**RAW DATA**
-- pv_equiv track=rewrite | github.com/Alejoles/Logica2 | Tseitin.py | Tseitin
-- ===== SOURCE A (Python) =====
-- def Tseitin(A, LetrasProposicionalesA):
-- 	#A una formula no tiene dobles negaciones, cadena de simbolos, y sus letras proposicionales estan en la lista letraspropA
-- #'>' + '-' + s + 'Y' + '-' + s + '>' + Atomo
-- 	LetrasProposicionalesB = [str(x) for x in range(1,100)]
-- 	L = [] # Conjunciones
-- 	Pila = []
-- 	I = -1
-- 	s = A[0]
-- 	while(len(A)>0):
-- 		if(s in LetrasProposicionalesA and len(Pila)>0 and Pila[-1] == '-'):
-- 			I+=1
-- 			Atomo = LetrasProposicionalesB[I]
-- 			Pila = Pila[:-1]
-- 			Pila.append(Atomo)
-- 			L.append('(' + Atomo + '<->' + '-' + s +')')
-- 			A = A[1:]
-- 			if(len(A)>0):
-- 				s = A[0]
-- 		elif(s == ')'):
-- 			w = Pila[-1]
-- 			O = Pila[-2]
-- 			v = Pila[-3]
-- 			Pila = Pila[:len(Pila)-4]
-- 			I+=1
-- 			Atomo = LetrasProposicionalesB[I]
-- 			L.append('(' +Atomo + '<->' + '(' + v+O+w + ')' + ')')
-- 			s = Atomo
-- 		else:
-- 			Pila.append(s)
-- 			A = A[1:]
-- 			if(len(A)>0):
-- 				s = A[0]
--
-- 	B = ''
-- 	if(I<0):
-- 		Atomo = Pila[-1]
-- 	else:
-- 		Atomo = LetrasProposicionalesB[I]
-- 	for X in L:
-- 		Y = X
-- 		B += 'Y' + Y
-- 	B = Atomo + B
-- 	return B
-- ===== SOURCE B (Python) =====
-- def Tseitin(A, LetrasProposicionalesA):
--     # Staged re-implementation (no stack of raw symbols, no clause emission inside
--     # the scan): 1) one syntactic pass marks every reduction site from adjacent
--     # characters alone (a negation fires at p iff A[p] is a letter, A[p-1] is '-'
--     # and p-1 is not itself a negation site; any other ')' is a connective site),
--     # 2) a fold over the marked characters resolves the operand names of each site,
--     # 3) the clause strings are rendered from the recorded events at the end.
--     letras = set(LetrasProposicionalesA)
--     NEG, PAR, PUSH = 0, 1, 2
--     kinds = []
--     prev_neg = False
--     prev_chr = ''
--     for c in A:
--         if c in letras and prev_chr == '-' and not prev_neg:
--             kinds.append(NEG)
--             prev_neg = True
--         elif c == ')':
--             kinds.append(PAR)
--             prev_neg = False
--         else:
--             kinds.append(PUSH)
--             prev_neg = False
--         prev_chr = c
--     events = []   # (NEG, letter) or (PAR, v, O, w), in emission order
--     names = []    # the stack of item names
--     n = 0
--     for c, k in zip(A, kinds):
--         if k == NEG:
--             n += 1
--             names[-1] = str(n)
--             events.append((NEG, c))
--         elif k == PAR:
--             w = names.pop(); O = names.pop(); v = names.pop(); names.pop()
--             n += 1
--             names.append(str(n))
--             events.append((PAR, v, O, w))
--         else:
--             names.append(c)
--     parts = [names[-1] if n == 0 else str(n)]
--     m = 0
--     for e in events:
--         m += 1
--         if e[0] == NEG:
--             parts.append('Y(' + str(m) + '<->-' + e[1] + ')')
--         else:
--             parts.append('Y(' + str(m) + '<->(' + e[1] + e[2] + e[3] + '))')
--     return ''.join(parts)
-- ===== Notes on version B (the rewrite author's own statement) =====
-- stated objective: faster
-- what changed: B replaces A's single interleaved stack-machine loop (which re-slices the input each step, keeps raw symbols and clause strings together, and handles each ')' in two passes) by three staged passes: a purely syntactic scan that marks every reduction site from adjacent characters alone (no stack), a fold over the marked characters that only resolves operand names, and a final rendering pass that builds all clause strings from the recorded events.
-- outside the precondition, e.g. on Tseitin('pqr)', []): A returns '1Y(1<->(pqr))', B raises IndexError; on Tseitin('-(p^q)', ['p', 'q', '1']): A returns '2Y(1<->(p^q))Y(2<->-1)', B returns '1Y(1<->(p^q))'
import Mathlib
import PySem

**ABOUT THIS EXERCISE**
Return each line from the records that includes the word "letter".

**SOLUTION FOR THIS PROBLEM**
--     # characters alone (a negation fires at p iff A[p] is a letter, A[p-1] is '-'
--     events = []   # (NEG, letter) or (PAR, v, O, w), in emission order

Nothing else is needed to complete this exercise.